■ **Work required**
Your answer must hold only the lines below from the line containing "rw [PySem.Int.floordiv_lt_iff_lt_mul (by" through the line containing "hge, if_pos hc]", each reproduced exactly.

■ **Data for the task**
=== Begin Enclosure ===

theorem bisect_post (ds : List Int) (x : Int) (hs : ds.Pairwise (· ≤ ·)) :
    ∀ (fuel : Nat) (lo hi : Int), (hi - lo).toNat < fuel →
      0 ≤ lo → lo ≤ hi → hi ≤ ds.length →
      lo ≤ bisectGo ds x fuel lo hi ∧ bisectGo ds x fuel lo hi ≤ hi ∧
      (∀ k : Nat, lo.toNat ≤ k → k < (bisectGo ds x fuel lo hi).toNat → ds.getD k 0 ≤ x) ∧
      (∀ k : Nat, (bisectGo ds x fuel lo hi).toNat ≤ k → k < hi.toNat → x < ds.getD k 0) := by
  intro fuel
  induction fuel with
  | zero => intro lo hi hf; omega
  | succ fuel ih =>
    intro lo hi hf h0 hlh hhl
    by_cases hge : lo ≥ hi
    · have : lo = hi := le_antisymm hlh hge
      simp only [bisectGo, if_pos hge]
      refine ⟨le_refl _, le_of_eq this, ?_, ?_⟩ <;> intro k h1 h2 <;> omega
    · have hlt : lo < hi := lt_of_not_ge hge
      have hmid := PySem.Int.floordiv_two_mid_bounds (lo := lo) (hi := hi) hlh
      have hmlt : PySem.Int.floordiv (lo + hi) 2 < hi := by
        rw [PySem.Int.floordiv_lt_iff_lt_mul (by omega)]; omega
      have hmval : PySem.List.pyGetD ds (PySem.Int.floordiv (lo + hi) 2) 0
          = ds.getD (PySem.Int.floordiv (lo + hi) 2).toNat 0 := by
        rw [PySem.List.pyGetD_eq_getElem ds 0 (by omega) (by omega),
          List.getD_eq_getElem ds 0 (by omega)]
      by_cases hc : PySem.List.pyGetD ds (PySem.Int.floordiv (lo + hi) 2) 0 ≤ x
      · simp only [bisectGo, if_neg hge, if_pos hc]
        obtain ⟨j1, j2, j3, j4⟩ := ih (PySem.Int.floordiv (lo + hi) 2 + 1) hi (by omega) (by omega) (by omega) hhl
        refine ⟨by omega, j2, ?_, j4⟩
        intro k hk1 hk2
        by_cases hkm : k ≤ (PySem.Int.floordiv (lo + hi) 2).toNat
        · calc ds.getD k 0 ≤ ds.getD (PySem.Int.floordiv (lo + hi) 2).toNat 0 :=
                pairwise_getD_mono ds hs _ _ hkm (by omega)
            _ ≤ x := by rw [← hmval]; exact hc
        · exact j3 k (by omega) hk2
      · simp only [bisectGo, if_neg hge, if_neg hc]
        obtain ⟨j1, j2, j3, j4⟩ := ih lo (PySem.Int.floordiv (lo + hi) 2) (by omega) h0 (by omega) (by omega)
        refine ⟨j1, by omega, j3, ?_⟩
        intro k hk1 hk2
        by_cases hkm : (PySem.Int.floordiv (lo + hi) 2).toNat ≤ k
        · calc x < ds.getD (PySem.Int.floordiv (lo + hi) 2).toNat 0 := by
                rw [← hmval]; exact lt_of_not_ge hc
            _ ≤ ds.getD k 0 := pairwise_getD_mono ds hs _ _ hkm (by omega)
        · exact j4 k hk1 (by omega)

=== End Enclosure ===

■ **Exercise output**
        rw [PySem.Int.floordiv_lt_iff_lt_mul (by omega)]; omega
      have hmval : PySem.List.pyGetD ds (PySem.Int.floordiv (lo + hi) 2) 0
          = ds.getD (PySem.Int.floordiv (lo + hi) 2).toNat 0 := by
        rw [PySem.List.pyGetD_eq_getElem ds 0 (by omega) (by omega),
          List.getD_eq_getElem ds 0 (by omega)]
      by_cases hc : PySem.List.pyGetD ds (PySem.Int.floordiv (lo + hi) 2) 0 ≤ x
      · simp only [bisectGo, if_neg hge, if_pos hc]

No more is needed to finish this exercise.